The news about the release of the Mueller Report—and its conclusion, per Attorney General William Barr, that there was no collusion between the Kremlin and Donald Trump—received much less attention in the Russian media than it did in the West. Government-linked newsmakers reacted with restraint, stressing that they had expected nothing less and offering sympathy to the American taxpayers who had to pay for the grandiose and expensive investigation.
“It’s hard to find a black cat in a dark room, especially if it’s not there,” Kremlin spokesperson Dmitri Peskov said in his opening commentary to the Russian press with those words. “The mountain has once again given birth to a dead mouse,” tweeted Dmitri Pushkov, head of the Committee on Information Policy of the Federation Council. Senator Franz Klintsevich commiserated with the American people over the cost of “two years of provocation and lies.”
Meanwhile, Konstantin Kosachev, head of the Federation Council International Committee, cautiously suggested in Rossiiskaya Gazeta that the conclusions provide a chance “to negate some positions in Russian-American relations.” He sounded a note of skepticism, however, observing that, in defending himself from accusations of harboring Kremlin sympathies, Trump had been forced to surround himself with anti-Russian “hawks,” who may not allow a breakthrough.
For its part, the opposition paper Novaya Gazeta thinks that “Russiagate” is not over and will continue to trouble bilateral relations for a long time. The liberal press also mentioned other topics highlighted in the report: the recognition of Russian interference in the elections (which Russia has denied) and the exposure of many violations of the law by Trump’s men.

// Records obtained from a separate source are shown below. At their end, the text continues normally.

-- pv_equiv track=rewrite | github.com/Pranaykumar30/Strivers-A2Z-DSA-Sheet-Python | Step 7 - Recursion [Pattern Wise]/Step 7.2 - Subsequences Pattern/4) More subsequence.py | countDistinctSubsequences
-- ===== SOURCE A (Python) =====
-- def countDistinctSubsequences(s):
--     mod = 10 ** 9 + 7
--     last = {}
--     dp = [0] * (len(s) + 1)
--     dp[0] = 1
--
--     for i, char in enumerate(s, 1):
--         dp[i] = (2 * dp[i - 1]) % mod
--
--         if char in last:
--             dp[i] = (dp[i] - dp[last[char] - 1] + mod) % mod
--
--         last[char] = i
--
--     return dp[-1] - 1
-- ===== SOURCE B (Python) =====
-- def countDistinctSubsequences(s):
--     mod = 10 ** 9 + 7
--     # end[c] = number of distinct subsequences that end with character c (mod),
--     # counting by LAST character instead of A's prefix dp with last-occurrence subtraction:
--     # every distinct subsequence of the prefix either stays as is or is extended by c,
--     # so appending c makes all of them (plus "c" itself) end with c.
--     end = {}
--     for c in s:
--         end[c] = (sum(end.values()) + 1) % mod
--     return (sum(end.values()) + 1) % mod - 1
-- ===== Notes on version B (the rewrite author's own statement) =====
-- stated objective: alternative
-- what changed: B counts distinct subsequences partitioned by their LAST character: a dict end[c] holds how many distinct subsequences end with c and each step sets end[c] = sum(end.values()) + 1; A's dp array over prefixes, the last-occurrence index dict and the dp[last[char]-1] subtraction all disappear.
import Mathlib
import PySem

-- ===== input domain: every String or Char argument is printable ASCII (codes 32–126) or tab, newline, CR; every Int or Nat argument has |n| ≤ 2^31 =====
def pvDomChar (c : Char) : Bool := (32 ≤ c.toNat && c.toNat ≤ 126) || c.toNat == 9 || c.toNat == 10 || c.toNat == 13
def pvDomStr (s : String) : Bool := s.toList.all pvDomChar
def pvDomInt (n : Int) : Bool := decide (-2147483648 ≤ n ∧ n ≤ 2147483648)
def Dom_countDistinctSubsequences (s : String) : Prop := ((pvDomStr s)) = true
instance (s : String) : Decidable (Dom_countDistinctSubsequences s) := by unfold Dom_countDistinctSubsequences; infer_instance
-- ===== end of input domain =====

-- B counts distinct subsequences partitioned by their LAST character (end[c] = sum of all + 1
-- on each step) instead of A's prefix dp array with last-occurrence-index subtraction.

-- ===== PORT A =====
-- one iteration of A's loop: state = (last : char -> index, dp array), item = (i, char)
def pvStepA (st : PySem.Dict Char Int × List Int) (p : Int × Char) :
    PySem.Dict Char Int × List Int :=
  let last := st.1
  let i := p.1
  let c := p.2
  -- dp[i] = (2 * dp[i-1]) % mod
  let dp1 := PySem.List.pySetD st.2 i
      (PySem.Int.mod (2 * PySem.List.pyGetD st.2 (i - 1) 0) 1000000007)
  -- if char in last: dp[i] = (dp[i] - dp[last[char] - 1] + mod) % mod
  let dp2 := if last.contains c then
      PySem.List.pySetD dp1 i
        (PySem.Int.mod
          (PySem.List.pyGetD dp1 i 0 - PySem.List.pyGetD dp1 (last.getD c 0 - 1) 0 + 1000000007)
          1000000007)
    else dp1
  (last.insert c i, dp2)

def countDistinctSubsequences (s : String) : Int :=
  -- dp = [0] * (len(s) + 1); dp[0] = 1
  let dp0 := PySem.List.pySetD (List.replicate (s.toList.length + 1) (0 : Int)) 0 1
  let st := (PySem.List.enumerate s.toList 1).foldl pvStepA (PySem.Dict.empty, dp0)
  PySem.List.pyGetD st.2 (-1) 0 - 1

-- ===== PORT B =====
-- one iteration of B's loop: end[c] = (sum(end.values()) + 1) % mod
def pvStepB (d : PySem.Dict Char Int) (c : Char) : PySem.Dict Char Int :=
  d.insert c (PySem.Int.mod (d.values.sum + 1) 1000000007)

def countDistinctSubsequences_alt (s : String) : Int :=
  let d := s.toList.foldl pvStepB PySem.Dict.empty
  PySem.Int.mod (d.values.sum + 1) 1000000007 - 1

-- ===== PRECONDITION & SPEC =====
def Spec_countDistinctSubsequences (s : String) (out : Int) : Prop := out = countDistinctSubsequences_alt s
instance (s : String) (out : Int) : Decidable (Spec_countDistinctSubsequences s out) := by unfold Spec_countDistinctSubsequences; infer_instance

-- ===== CLAIM (what is proved, stated in full; the proofs are below) =====
def Claim_equal_countDistinctSubsequences : Prop := ∀ (s : String), Dom_countDistinctSubsequences s → Spec_countDistinctSubsequences s (countDistinctSubsequences s)

-- ===== LEMMAS AND PROOFS =====

-- dp is only ever written at the current index; these two facts are what the invariant needs
theorem pv_getD_set_self (xs : List Int) (n : Nat) (v : Int) (h : n < xs.length) :
    (xs.set n v).getD n 0 = v := by
  simp [List.getD, h]

theorem pv_getD_set_ne (xs : List Int) (n m : Nat) (v : Int) (h : m ≠ n) :
    (xs.set n v).getD m 0 = xs.getD m 0 := by
  simp [List.getD, List.getElem?_set_ne (by omega : n ≠ m)]

-- sum of the values after d[c] = v: the old value at c (0 if absent) is replaced by v
theorem pv_sum_values_insert (d : PySem.Dict Char Int) (hnd : d.keys.Nodup)
    (c : Char) (v : Int) :
    ((d.insert c v).values).sum = d.values.sum - d.getD c 0 + v := by
  by_cases hc : d.contains c = true
  · have hmem : c ∈ d.keys := (PySem.Dict.contains_iff_mem_keys d c).mp hc
    have hnd' : (d.insert c v).keys.Nodup := PySem.Dict.nodup_keys_insert d c v hnd
    rw [PySem.Dict.values_eq_map_keys (d.insert c v) hnd' 0,
        PySem.Dict.values_eq_map_keys d hnd 0,
        PySem.Dict.keys_insert_of_contains d v hc]
    have hperm : d.keys.Perm (c :: d.keys.erase c) := List.perm_cons_erase hmem
    rw [(hperm.map (fun k => (d.insert c v).getD k 0)).sum_eq,
        (hperm.map (fun k => d.getD k 0)).sum_eq]
    simp only [List.map_cons, List.sum_cons, PySem.Dict.getD_insert_self]
    have hcong : ∀ k ∈ d.keys.erase c,
        (d.insert c v).getD k 0 = d.getD k 0 := by
      intro k hk
      have hne : k ≠ c := ((List.Nodup.mem_erase_iff hnd).mp hk).1
      exact PySem.Dict.getD_insert_of_ne d v 0 hne
    rw [List.map_congr_left hcong]
    ring
  · have hc' : d.contains c = false := by simpa using hc
    have : (d.insert c v).values = d.values ++ [v] := by
      show ((d.insert c v).items).map (·.2) = (d.items).map (·.2) ++ [v]
      rw [PySem.Dict.items_insert_of_not_contains d v hc']
      simp
    rw [this, List.sum_append, PySem.Dict.getD_of_not_contains d 0 hc']
    simp

-- Invariant: after k characters, A's dp[k] equals (sum of B's per-character counts + 1) % mod,
-- and for every char seen, B's dict stores exactly A's dp[last[c] - 1].
theorem pv_loop (L : List Char) : ∀ (k : Nat) (dp : List Int)
    (last : PySem.Dict Char Int) (d : PySem.Dict Char Int),
    k + L.length < dp.length →
    PySem.List.pyGetD dp (k : Int) 0 = PySem.Int.mod (d.values.sum + 1) 1000000007 →
    (∀ c, last.contains c = true → 1 ≤ last.getD c 0 ∧ last.getD c 0 ≤ (k : Int)) →
    (∀ c, d.getD c 0 =
      if last.contains c then PySem.List.pyGetD dp (last.getD c 0 - 1) 0 else 0) →
    d.keys.Nodup →
    ((PySem.List.enumerate L ((k : Int) + 1)).foldl pvStepA (last, dp)).2.length = dp.length ∧
    PySem.List.pyGetD ((PySem.List.enumerate L ((k : Int) + 1)).foldl pvStepA (last, dp)).2
        ((k + L.length : Nat) : Int) 0 =
      PySem.Int.mod ((L.foldl pvStepB d).values.sum + 1) 1000000007 := by
  induction L with
  | nil =>
    intro k dp last d _ h2 _ _ _
    simpa using h2
  | cons c rest ih =>
    intro k dp last d h1 h2 h3 h4 h5
    rw [PySem.List.enumerate_cons]
    simp only [List.foldl_cons, List.length_cons]
    simp only [List.length_cons] at h1
    have hkdp : k + 1 < dp.length := by omega
    have hlen : k + 1 + rest.length < dp.length := by omega
    have hi : ((k : Int) + 1).toNat = k + 1 := by omega
    have hi2 : ((k + 1 : Nat) : Int) = (k : Int) + 1 := by push_cast; ring
    have hk1 : (k : Int) + 1 - 1 = (k : Int) := by ring
    have hmod : ∀ a : Int, PySem.Int.mod a 1000000007 = a % 1000000007 :=
      fun a => PySem.Int.mod_eq_emod_of_pos (by norm_num)
    have hset : ∀ v : Int, PySem.List.pySetD dp ((k : Int) + 1) v = dp.set (k + 1) v :=
      fun v => by rw [PySem.List.pySetD_of_nonneg _ _ (by omega), hi]
    have hset2 : ∀ w v : Int,
        PySem.List.pySetD (dp.set (k + 1) w) ((k : Int) + 1) v = dp.set (k + 1) v :=
      fun w v => by rw [PySem.List.pySetD_of_nonneg _ _ (by omega), hi, List.set_set]
    have hread1 : ∀ w : Int, PySem.List.pyGetD (dp.set (k + 1) w) ((k : Int) + 1) 0 = w :=
      fun w => by
        rw [PySem.List.pyGetD_of_nonneg _ _ (by omega), hi]
        exact pv_getD_set_self _ _ _ hkdp
    have hreadlow : ∀ (w j : Int), 0 ≤ j → j ≤ (k : Int) →
        PySem.List.pyGetD (dp.set (k + 1) w) j 0 = PySem.List.pyGetD dp j 0 :=
      fun w j hj0 hjk => by
        rw [PySem.List.pyGetD_of_nonneg _ _ hj0, PySem.List.pyGetD_of_nonneg _ _ hj0,
          pv_getD_set_ne _ _ _ _ (by omega)]
    -- the bound-preservation subgoal, shared by both branches
    have hbnd : ∀ c' : Char, (last.insert c ((k : Int) + 1)).contains c' = true →
        1 ≤ (last.insert c ((k : Int) + 1)).getD c' 0 ∧
        (last.insert c ((k : Int) + 1)).getD c' 0 ≤ ((k + 1 : Nat) : Int) := by
      intro c' hcc
      rw [PySem.Dict.contains_insert] at hcc
      rw [PySem.Dict.getD_insert]
      by_cases hce : c' = c
      · rw [if_pos hce]
        refine ⟨by omega, by rw [hi2]⟩
      · rw [if_neg hce]
        simp [hce] at hcc
        obtain ⟨a1, a2⟩ := h3 c' hcc
        refine ⟨a1, by rw [hi2]; omega⟩
    -- the dict-correspondence subgoal for a new dp array written only at position k+1
    have hdict : ∀ (V : Int), ∀ c' : Char,
        (d.insert c (PySem.Int.mod (d.values.sum + 1) 1000000007)).getD c' 0 =
        if (last.insert c ((k : Int) + 1)).contains c' then
          PySem.List.pyGetD (dp.set (k + 1) V)
            ((last.insert c ((k : Int) + 1)).getD c' 0 - 1) 0
        else 0 := by
      intro V c'
      rw [PySem.Dict.getD_insert, PySem.Dict.contains_insert, PySem.Dict.getD_insert]
      by_cases hce : c' = c
      · simp only [hce, if_true, beq_self_eq_true, Bool.true_or]
        rw [hk1, hreadlow _ _ (by omega) (by omega), h2]
      · have hbe : (c' == c) = false := by simp [hce]
        simp only [if_neg hce, hbe, Bool.false_or]
        rw [h4 c']
        by_cases hcl : last.contains c' = true
        · rw [if_pos hcl, if_pos hcl]
          obtain ⟨b1, b2⟩ := h3 c' hcl
          rw [hreadlow _ _ (by omega) (by omega)]
        · rw [if_neg hcl, if_neg hcl]
    have hnd' : (d.insert c (PySem.Int.mod (d.values.sum + 1) 1000000007)).keys.Nodup :=
      PySem.Dict.nodup_keys_insert d c (PySem.Int.mod (d.values.sum + 1) 1000000007) h5
    have hsum := pv_sum_values_insert d h5 c (PySem.Int.mod (d.values.sum + 1) 1000000007)
    simp only [pvStepB]
    by_cases hc : last.contains c = true
    · -- char already seen: A subtracts dp[last[c]-1], B replaces the old count for c
      obtain ⟨hj1, hj2⟩ := h3 c hc
      have hv := h4 c
      rw [if_pos hc] at hv
      have hstep : pvStepA (last, dp) ((k : Int) + 1, c) =
          (last.insert c ((k : Int) + 1),
           dp.set (k + 1)
             (PySem.Int.mod
               (PySem.Int.mod (2 * PySem.Int.mod (d.values.sum + 1) 1000000007) 1000000007
                 - d.getD c 0 + 1000000007) 1000000007)) := by
        simp only [pvStepA, hc, if_true]
        rw [hk1, h2, hset, hset2, hread1, hreadlow _ (last.getD c 0 - 1) (by omega) (by omega),
          ← hv]
      rw [hstep]
      have := ih (k + 1)
        (dp.set (k + 1)
          (PySem.Int.mod
            (PySem.Int.mod (2 * PySem.Int.mod (d.values.sum + 1) 1000000007) 1000000007
              - d.getD c 0 + 1000000007) 1000000007))
        (last.insert c ((k : Int) + 1))
        (d.insert c (PySem.Int.mod (d.values.sum + 1) 1000000007))
        (by rw [List.length_set]; exact hlen)
        (by
          rw [hi2, hread1, hsum]
          simp only [hmod]
          omega)
        hbnd
        (hdict _)
        hnd'
      simp only [List.length_set] at this
      obtain ⟨w1, w2⟩ := this
      refine ⟨w1, ?_⟩
      rw [show ((k : Int) + 1) + 1 = ((k + 1 : Nat) : Int) + 1 by rw [hi2],
        show k + (rest.length + 1) = (k + 1) + rest.length by omega]
      exact w2
    · -- first occurrence: no subtraction in A, end.get(c, 0) = 0 in B
      have hv := h4 c
      rw [if_neg hc] at hv
      have hstep : pvStepA (last, dp) ((k : Int) + 1, c) =
          (last.insert c ((k : Int) + 1),
           dp.set (k + 1)
             (PySem.Int.mod (2 * PySem.Int.mod (d.values.sum + 1) 1000000007) 1000000007)) := by
        simp only [pvStepA, hc, if_false, Bool.false_eq_true]
        rw [hk1, h2, hset]
      rw [hstep]
      have := ih (k + 1)
        (dp.set (k + 1)
          (PySem.Int.mod (2 * PySem.Int.mod (d.values.sum + 1) 1000000007) 1000000007))
        (last.insert c ((k : Int) + 1))
        (d.insert c (PySem.Int.mod (d.values.sum + 1) 1000000007))
        (by rw [List.length_set]; exact hlen)
        (by
          rw [hi2, hread1, hsum, hv]
          simp only [hmod]
          omega)
        hbnd
        (hdict _)
        hnd'
      simp only [List.length_set] at this
      obtain ⟨w1, w2⟩ := this
      refine ⟨w1, ?_⟩
      rw [show ((k : Int) + 1) + 1 = ((k + 1 : Nat) : Int) + 1 by rw [hi2],
        show k + (rest.length + 1) = (k + 1) + rest.length by omega]
      exact w2

-- dp[-1] on a list of length n+1 is dp[n]
theorem pv_pyGetD_neg_one (xs : List Int) (n : Nat) (hx : xs.length = n + 1) :
    PySem.List.pyGetD xs (-1) 0 = PySem.List.pyGetD xs (n : Int) 0 := by
  have h1 : PySem.List.pyGetD xs (-1) 0 = (PySem.List.pyGet? xs (-1)).getD 0 := rfl
  rw [h1, PySem.List.pyGet?_neg_one, List.getLast?_eq_getElem?, hx,
    PySem.List.pyGetD_of_nonneg _ _ (by omega)]
  simp [List.getD_eq_getElem?_getD]

-- ===== VERDICT (by name: the statement is the Claim_ definition above) =====
theorem countDistinctSubsequences_spec : Claim_equal_countDistinctSubsequences := by
  intro s _
  show countDistinctSubsequences s = countDistinctSubsequences_alt s
  show PySem.List.pyGetD
      (List.foldl pvStepA
        (PySem.Dict.empty, PySem.List.pySetD (List.replicate (s.toList.length + 1) (0 : Int)) 0 1)
        (PySem.List.enumerate s.toList 1)).2 (-1) 0 - 1 =
    PySem.Int.mod ((List.foldl pvStepB PySem.Dict.empty s.toList).values.sum + 1) 1000000007 - 1
  have hlen0 : (PySem.List.pySetD (List.replicate (s.toList.length + 1) (0 : Int)) 0 1).length
      = s.toList.length + 1 := by
    rw [PySem.List.length_pySetD, List.length_replicate]
  obtain ⟨hL, hV⟩ := pv_loop s.toList 0
    (PySem.List.pySetD (List.replicate (s.toList.length + 1) (0 : Int)) 0 1)
    PySem.Dict.empty PySem.Dict.empty
    (by rw [hlen0]; omega)
    (by
      rw [PySem.List.pySetD_of_nonneg _ _ (by omega),
        PySem.List.pyGetD_of_nonneg _ _ (by omega)]
      have : ((0 : Nat) : Int).toNat = 0 := by omega
      rw [this, show ((0:Int)).toNat = 0 by omega,
        pv_getD_set_self _ _ _ (by rw [List.length_replicate]; omega)]
      rw [PySem.Int.mod_eq_emod_of_pos (by norm_num)]
      norm_num [show (PySem.Dict.empty : PySem.Dict Char Int).values = [] from rfl])
    (fun c hc => by rw [PySem.Dict.contains_empty] at hc; cases hc)
    (fun c => by rw [PySem.Dict.getD_empty, PySem.Dict.contains_empty]; simp)
    (by simp [PySem.Dict.keys_empty])
  simp only [Nat.cast_zero, zero_add] at hL hV
  rw [hlen0] at hL
  rw [pv_pyGetD_neg_one _ _ hL, hV]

What all seem to agree on—conservatives and liberals alike—is that the Russian-American dialogue is barely alive, and improvement in relations between the two countries is unlikely. News that two US senators had introduced a bill calling for anti-Russian sanctions right after the announcement of the Mueller Report suggests how challenged relations remain.
Still, in most of the Russian press and on the Internet, Mueller’s investigation soon faded in the light of local Russian news—especially that the retired FSB colonel and candidate of the ruling United Russia Party lost the mayoral election in the Siberian city of Ust-Ilimsk to a young housewife. The new mayor, Anna Shchekina, has made more waves on the Internet than Trump and Mueller. There is nothing surprising about that: No one in Russia doubted that Trump had been elected by Americans and no one else. For ordinary Russians, the businessman Yevgeny Prigozhin is not the presumed organizer of the “troll factory” that interfered in US elections but the man who provides past-sell-by-date products to kindergartens and military bases and who remains unpunished despite numerous exposés in the media.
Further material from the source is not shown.